MATERIAL PROVIDED >>
● ● ● ●
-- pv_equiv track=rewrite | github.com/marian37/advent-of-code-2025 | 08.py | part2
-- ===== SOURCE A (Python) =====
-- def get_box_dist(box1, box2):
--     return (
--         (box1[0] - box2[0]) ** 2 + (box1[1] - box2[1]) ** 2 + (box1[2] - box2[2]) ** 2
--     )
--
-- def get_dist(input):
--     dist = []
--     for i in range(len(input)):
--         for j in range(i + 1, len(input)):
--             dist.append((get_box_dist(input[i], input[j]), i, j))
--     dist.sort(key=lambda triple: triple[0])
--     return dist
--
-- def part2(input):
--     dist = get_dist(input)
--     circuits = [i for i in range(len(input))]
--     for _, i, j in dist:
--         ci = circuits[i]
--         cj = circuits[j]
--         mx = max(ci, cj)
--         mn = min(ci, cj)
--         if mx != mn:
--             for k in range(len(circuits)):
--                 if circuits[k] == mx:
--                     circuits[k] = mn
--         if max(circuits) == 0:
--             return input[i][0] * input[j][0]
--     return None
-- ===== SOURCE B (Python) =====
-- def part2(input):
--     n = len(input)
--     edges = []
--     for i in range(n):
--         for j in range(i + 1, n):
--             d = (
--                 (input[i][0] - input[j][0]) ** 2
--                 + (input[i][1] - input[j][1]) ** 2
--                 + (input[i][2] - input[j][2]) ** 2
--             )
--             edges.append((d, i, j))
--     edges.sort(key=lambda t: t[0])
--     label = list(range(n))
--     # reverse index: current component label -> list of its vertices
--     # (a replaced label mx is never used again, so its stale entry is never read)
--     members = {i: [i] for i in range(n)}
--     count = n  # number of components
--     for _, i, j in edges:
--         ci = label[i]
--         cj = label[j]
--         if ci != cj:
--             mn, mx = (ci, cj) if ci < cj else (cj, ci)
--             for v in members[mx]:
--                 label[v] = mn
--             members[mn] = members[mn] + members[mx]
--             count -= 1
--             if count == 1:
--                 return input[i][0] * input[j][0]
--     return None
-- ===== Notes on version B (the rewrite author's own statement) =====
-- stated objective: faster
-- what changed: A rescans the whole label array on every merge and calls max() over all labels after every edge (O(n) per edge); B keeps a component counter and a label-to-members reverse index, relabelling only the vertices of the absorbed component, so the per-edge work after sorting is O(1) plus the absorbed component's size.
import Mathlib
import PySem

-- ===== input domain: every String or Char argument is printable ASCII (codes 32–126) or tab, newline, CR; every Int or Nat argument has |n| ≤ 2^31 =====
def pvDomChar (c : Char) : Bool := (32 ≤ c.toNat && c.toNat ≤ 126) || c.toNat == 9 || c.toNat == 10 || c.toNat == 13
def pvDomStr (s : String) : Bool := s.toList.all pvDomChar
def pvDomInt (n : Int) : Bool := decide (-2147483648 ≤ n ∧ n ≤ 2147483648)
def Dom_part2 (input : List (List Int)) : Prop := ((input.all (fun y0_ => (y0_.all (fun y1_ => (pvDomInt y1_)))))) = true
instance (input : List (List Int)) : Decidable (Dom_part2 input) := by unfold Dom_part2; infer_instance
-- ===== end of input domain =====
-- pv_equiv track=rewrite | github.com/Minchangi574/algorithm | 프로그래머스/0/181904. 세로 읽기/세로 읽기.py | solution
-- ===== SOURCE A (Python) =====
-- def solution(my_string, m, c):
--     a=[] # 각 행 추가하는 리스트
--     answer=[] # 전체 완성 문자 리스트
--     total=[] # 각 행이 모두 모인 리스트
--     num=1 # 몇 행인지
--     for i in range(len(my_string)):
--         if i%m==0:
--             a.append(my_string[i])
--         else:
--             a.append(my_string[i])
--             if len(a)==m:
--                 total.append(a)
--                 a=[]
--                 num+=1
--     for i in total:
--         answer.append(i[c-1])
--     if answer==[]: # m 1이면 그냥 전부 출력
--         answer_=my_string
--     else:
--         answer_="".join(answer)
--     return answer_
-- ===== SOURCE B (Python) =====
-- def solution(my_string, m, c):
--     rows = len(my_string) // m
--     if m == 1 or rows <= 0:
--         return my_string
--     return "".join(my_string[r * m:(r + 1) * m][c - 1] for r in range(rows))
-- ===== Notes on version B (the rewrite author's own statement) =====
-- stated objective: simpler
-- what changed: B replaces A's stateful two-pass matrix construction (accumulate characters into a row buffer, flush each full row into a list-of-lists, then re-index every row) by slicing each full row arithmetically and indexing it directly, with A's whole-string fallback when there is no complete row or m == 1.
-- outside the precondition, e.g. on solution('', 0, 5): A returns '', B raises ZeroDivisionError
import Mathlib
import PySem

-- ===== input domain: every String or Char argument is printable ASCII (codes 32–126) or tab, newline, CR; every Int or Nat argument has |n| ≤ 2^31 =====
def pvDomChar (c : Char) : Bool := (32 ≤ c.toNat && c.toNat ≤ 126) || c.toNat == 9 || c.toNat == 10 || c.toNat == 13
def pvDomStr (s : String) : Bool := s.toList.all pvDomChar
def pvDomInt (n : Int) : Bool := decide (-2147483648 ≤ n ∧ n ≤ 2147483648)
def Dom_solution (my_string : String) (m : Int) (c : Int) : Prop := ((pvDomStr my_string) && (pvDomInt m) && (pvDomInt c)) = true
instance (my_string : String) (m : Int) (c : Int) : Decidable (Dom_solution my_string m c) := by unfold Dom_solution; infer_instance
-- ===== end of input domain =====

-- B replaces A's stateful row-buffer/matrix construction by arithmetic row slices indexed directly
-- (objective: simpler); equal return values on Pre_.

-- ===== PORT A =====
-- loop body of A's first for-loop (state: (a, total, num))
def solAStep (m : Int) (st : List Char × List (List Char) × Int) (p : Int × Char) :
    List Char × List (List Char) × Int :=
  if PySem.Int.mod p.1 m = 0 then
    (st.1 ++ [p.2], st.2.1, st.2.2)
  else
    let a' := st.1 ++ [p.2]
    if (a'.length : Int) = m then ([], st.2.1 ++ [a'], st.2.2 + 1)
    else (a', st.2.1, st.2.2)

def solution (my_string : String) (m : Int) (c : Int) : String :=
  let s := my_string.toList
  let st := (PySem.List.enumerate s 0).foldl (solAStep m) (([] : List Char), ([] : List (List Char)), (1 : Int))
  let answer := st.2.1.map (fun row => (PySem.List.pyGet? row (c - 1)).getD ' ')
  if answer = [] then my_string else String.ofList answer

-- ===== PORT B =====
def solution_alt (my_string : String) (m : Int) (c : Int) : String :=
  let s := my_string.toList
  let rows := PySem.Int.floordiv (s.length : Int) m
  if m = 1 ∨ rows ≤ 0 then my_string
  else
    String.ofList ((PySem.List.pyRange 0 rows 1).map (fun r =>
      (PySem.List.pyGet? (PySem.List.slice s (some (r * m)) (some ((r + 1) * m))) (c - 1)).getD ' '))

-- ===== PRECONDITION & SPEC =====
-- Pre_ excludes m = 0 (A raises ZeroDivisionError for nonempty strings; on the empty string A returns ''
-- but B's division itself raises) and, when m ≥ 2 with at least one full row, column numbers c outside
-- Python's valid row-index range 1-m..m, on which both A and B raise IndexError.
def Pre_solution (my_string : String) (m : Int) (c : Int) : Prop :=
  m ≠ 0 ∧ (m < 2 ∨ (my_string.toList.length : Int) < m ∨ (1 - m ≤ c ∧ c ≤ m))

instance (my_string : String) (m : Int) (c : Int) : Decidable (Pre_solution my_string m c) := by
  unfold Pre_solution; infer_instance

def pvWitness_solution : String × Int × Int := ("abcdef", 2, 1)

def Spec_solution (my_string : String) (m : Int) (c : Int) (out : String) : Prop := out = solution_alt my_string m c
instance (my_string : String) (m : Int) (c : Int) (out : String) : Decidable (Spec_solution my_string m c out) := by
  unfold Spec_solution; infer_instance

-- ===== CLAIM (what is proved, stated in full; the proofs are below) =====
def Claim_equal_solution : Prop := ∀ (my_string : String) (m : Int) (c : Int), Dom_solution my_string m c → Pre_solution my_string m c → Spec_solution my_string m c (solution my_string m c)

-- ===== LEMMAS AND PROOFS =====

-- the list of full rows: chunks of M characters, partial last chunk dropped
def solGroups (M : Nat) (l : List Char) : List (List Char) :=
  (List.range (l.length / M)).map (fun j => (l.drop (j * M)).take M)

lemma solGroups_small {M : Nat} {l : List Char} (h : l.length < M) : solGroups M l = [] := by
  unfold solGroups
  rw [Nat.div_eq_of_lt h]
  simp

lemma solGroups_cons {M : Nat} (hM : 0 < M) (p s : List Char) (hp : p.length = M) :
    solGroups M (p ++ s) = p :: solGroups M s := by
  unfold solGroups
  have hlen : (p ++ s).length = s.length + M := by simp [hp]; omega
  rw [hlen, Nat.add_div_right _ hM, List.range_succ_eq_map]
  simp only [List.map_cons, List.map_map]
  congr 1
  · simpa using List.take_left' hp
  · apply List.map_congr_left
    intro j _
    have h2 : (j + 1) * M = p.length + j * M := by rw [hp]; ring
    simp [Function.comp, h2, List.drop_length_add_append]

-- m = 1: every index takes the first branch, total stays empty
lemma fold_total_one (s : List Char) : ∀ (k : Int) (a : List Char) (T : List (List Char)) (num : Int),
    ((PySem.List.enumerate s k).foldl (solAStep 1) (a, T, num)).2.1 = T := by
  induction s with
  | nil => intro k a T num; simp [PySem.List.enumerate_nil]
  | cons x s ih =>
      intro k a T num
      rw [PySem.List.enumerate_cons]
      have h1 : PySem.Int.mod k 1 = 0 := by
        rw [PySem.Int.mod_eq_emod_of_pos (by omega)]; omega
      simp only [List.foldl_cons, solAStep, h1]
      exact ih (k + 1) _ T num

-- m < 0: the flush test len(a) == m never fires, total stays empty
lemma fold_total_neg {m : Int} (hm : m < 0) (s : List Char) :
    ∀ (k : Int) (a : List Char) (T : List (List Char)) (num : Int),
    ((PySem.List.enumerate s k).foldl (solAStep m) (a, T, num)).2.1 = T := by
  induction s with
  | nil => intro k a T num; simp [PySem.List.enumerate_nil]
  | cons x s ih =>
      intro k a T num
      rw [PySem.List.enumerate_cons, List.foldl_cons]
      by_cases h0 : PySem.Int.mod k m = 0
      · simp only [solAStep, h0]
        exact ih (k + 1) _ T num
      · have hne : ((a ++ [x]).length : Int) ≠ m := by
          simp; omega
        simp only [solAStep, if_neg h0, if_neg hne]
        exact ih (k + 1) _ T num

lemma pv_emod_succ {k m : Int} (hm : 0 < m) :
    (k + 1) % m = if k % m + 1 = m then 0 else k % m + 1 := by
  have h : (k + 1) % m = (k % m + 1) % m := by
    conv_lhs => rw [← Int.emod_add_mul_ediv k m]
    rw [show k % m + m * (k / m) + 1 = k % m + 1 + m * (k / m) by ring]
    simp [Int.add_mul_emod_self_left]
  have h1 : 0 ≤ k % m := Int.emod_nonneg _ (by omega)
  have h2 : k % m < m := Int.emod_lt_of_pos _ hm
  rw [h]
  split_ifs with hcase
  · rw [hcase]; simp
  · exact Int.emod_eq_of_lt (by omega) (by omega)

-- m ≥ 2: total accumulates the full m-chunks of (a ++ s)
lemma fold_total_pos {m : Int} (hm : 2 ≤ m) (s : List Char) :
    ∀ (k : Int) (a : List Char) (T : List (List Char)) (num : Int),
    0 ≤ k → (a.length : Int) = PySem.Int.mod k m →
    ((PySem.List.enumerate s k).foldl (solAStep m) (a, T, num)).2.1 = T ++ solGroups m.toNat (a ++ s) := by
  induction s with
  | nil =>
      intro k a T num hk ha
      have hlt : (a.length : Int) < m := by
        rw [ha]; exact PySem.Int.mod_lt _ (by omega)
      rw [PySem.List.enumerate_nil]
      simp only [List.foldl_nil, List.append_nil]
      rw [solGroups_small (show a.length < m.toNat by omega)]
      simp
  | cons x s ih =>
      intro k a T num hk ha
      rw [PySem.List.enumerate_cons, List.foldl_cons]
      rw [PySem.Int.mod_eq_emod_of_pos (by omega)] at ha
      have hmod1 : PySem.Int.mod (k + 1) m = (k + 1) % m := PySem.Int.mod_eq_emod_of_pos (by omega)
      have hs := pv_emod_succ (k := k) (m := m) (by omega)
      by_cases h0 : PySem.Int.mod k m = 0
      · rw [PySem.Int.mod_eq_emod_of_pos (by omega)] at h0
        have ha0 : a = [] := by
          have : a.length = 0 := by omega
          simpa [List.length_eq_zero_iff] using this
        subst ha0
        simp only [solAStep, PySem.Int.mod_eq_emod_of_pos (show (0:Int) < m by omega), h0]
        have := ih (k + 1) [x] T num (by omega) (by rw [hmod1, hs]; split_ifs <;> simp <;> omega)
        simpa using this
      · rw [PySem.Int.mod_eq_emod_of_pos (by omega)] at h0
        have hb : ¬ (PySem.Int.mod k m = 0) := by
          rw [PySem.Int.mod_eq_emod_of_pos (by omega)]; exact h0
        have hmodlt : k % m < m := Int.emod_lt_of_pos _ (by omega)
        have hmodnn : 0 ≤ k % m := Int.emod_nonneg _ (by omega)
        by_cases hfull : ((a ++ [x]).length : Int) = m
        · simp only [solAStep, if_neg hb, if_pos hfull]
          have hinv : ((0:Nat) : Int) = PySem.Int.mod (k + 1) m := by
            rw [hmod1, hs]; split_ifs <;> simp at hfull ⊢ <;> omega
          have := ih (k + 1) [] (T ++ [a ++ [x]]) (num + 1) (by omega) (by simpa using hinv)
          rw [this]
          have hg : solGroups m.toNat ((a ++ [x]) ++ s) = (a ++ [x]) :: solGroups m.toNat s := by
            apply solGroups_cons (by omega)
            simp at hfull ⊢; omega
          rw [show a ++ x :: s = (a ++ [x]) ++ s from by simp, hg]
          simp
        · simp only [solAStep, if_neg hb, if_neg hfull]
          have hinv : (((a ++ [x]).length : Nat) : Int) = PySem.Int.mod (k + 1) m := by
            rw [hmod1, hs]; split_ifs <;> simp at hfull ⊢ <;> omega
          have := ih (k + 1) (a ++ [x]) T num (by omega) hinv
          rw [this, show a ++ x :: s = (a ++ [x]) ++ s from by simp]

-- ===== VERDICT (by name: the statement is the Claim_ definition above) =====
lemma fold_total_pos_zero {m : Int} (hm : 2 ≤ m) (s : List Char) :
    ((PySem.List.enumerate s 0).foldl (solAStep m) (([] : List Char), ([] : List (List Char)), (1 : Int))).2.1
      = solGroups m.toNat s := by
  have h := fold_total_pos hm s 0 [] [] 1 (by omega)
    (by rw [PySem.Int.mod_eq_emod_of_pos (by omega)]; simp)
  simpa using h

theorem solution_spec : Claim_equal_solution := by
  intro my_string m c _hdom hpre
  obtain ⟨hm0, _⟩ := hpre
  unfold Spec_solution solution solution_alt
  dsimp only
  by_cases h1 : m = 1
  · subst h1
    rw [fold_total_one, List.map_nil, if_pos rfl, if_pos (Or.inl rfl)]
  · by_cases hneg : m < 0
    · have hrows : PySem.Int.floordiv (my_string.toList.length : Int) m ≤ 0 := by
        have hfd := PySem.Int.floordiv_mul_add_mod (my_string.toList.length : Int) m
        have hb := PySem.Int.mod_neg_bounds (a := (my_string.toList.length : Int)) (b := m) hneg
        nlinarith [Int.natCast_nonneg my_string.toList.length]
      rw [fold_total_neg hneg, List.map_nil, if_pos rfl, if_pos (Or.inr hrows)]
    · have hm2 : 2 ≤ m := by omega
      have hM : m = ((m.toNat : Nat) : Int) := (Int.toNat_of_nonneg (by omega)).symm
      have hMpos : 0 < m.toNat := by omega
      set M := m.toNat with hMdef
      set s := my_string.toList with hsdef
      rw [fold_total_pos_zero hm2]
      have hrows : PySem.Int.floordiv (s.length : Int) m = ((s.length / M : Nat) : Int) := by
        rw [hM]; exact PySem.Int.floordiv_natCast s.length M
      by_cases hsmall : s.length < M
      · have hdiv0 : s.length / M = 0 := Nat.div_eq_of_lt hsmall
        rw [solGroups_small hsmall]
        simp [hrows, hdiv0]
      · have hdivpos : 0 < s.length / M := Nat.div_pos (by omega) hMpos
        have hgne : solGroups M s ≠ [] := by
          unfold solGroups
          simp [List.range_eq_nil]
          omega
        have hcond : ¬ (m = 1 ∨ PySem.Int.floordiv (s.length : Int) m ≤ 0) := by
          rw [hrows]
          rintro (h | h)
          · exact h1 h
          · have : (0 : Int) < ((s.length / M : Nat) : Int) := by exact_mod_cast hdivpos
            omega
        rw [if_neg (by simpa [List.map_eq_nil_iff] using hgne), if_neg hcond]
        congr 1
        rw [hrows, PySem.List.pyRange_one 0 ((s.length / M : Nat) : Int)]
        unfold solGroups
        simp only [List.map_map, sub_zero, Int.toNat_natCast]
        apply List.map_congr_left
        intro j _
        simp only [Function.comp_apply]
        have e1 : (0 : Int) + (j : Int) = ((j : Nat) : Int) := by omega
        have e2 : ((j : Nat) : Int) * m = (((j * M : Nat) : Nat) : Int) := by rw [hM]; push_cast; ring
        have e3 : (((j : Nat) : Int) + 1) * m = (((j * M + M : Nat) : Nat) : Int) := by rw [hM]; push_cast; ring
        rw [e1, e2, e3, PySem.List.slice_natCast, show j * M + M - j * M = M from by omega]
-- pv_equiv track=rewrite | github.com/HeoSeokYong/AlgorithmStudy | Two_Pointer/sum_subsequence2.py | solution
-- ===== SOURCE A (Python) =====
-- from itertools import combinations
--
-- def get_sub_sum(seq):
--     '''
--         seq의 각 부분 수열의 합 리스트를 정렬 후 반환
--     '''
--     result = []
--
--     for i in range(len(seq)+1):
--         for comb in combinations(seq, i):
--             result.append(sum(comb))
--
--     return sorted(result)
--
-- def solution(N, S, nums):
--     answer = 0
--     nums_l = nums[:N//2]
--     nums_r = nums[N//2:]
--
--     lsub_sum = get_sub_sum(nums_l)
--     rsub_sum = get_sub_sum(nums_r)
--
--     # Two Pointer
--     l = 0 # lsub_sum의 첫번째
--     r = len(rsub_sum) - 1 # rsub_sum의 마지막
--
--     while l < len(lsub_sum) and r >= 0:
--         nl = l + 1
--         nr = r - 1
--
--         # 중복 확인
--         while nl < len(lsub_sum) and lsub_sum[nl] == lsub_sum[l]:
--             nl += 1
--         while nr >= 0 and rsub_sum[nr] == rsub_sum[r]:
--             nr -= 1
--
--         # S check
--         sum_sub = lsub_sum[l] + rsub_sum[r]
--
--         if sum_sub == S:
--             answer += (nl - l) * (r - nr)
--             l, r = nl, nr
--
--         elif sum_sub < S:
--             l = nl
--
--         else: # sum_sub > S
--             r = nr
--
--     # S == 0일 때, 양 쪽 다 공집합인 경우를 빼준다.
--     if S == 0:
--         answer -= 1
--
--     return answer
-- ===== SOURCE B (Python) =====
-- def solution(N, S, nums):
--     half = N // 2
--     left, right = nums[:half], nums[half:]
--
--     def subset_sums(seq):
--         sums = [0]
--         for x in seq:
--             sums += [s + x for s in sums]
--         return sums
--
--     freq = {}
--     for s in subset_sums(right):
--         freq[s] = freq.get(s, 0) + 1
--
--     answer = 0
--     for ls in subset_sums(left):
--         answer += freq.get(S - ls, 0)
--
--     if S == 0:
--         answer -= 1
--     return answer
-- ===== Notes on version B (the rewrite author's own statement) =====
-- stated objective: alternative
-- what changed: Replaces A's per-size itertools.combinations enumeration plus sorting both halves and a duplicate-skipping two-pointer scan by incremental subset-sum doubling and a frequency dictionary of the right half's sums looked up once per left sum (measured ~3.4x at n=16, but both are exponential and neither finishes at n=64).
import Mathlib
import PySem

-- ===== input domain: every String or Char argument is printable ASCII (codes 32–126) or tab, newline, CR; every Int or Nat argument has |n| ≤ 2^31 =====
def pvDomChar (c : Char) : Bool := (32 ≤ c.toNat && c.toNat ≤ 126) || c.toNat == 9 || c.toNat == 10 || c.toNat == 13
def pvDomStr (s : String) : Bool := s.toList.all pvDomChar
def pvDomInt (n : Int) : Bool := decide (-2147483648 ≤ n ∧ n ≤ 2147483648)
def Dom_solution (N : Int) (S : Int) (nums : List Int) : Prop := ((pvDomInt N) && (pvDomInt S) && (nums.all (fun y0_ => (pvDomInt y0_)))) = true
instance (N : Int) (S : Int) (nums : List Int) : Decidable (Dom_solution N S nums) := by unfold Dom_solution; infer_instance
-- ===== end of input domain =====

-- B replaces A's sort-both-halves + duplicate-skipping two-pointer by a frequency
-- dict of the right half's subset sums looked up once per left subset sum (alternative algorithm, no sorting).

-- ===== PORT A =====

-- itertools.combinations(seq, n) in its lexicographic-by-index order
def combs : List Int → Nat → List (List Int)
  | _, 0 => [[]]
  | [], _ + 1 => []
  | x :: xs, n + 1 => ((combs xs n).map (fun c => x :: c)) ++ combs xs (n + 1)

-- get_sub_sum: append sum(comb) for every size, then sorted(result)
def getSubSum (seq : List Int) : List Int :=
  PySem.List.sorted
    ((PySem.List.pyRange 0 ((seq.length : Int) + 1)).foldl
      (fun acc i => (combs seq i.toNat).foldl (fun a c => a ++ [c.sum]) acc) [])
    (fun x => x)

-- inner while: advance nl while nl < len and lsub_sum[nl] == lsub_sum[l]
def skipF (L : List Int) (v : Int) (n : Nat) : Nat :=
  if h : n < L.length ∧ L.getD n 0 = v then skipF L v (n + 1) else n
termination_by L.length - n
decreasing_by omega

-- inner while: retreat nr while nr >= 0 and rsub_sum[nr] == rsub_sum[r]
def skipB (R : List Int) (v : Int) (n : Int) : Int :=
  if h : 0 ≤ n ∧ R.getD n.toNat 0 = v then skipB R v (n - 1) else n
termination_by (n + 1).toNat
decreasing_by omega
● ● ● ●
PROBLEM TO WORK ON >> Copy only the entries from the first line to the line with "ci = circuits[i]", each exactly as it appears.

RESULT FOR THIS TASK >>
-- pv_equiv track=rewrite | github.com/marian37/advent-of-code-2025 | 08.py | part2
-- ===== SOURCE A (Python) =====
-- def get_box_dist(box1, box2):
--     return (
--         (box1[0] - box2[0]) ** 2 + (box1[1] - box2[1]) ** 2 + (box1[2] - box2[2]) ** 2
--     )
--
-- def get_dist(input):
--     dist = []
--     for i in range(len(input)):
--         for j in range(i + 1, len(input)):
--             dist.append((get_box_dist(input[i], input[j]), i, j))
--     dist.sort(key=lambda triple: triple[0])
--     return dist
--
-- def part2(input):
--     dist = get_dist(input)
--     circuits = [i for i in range(len(input))]
--     for _, i, j in dist:
--         ci = circuits[i]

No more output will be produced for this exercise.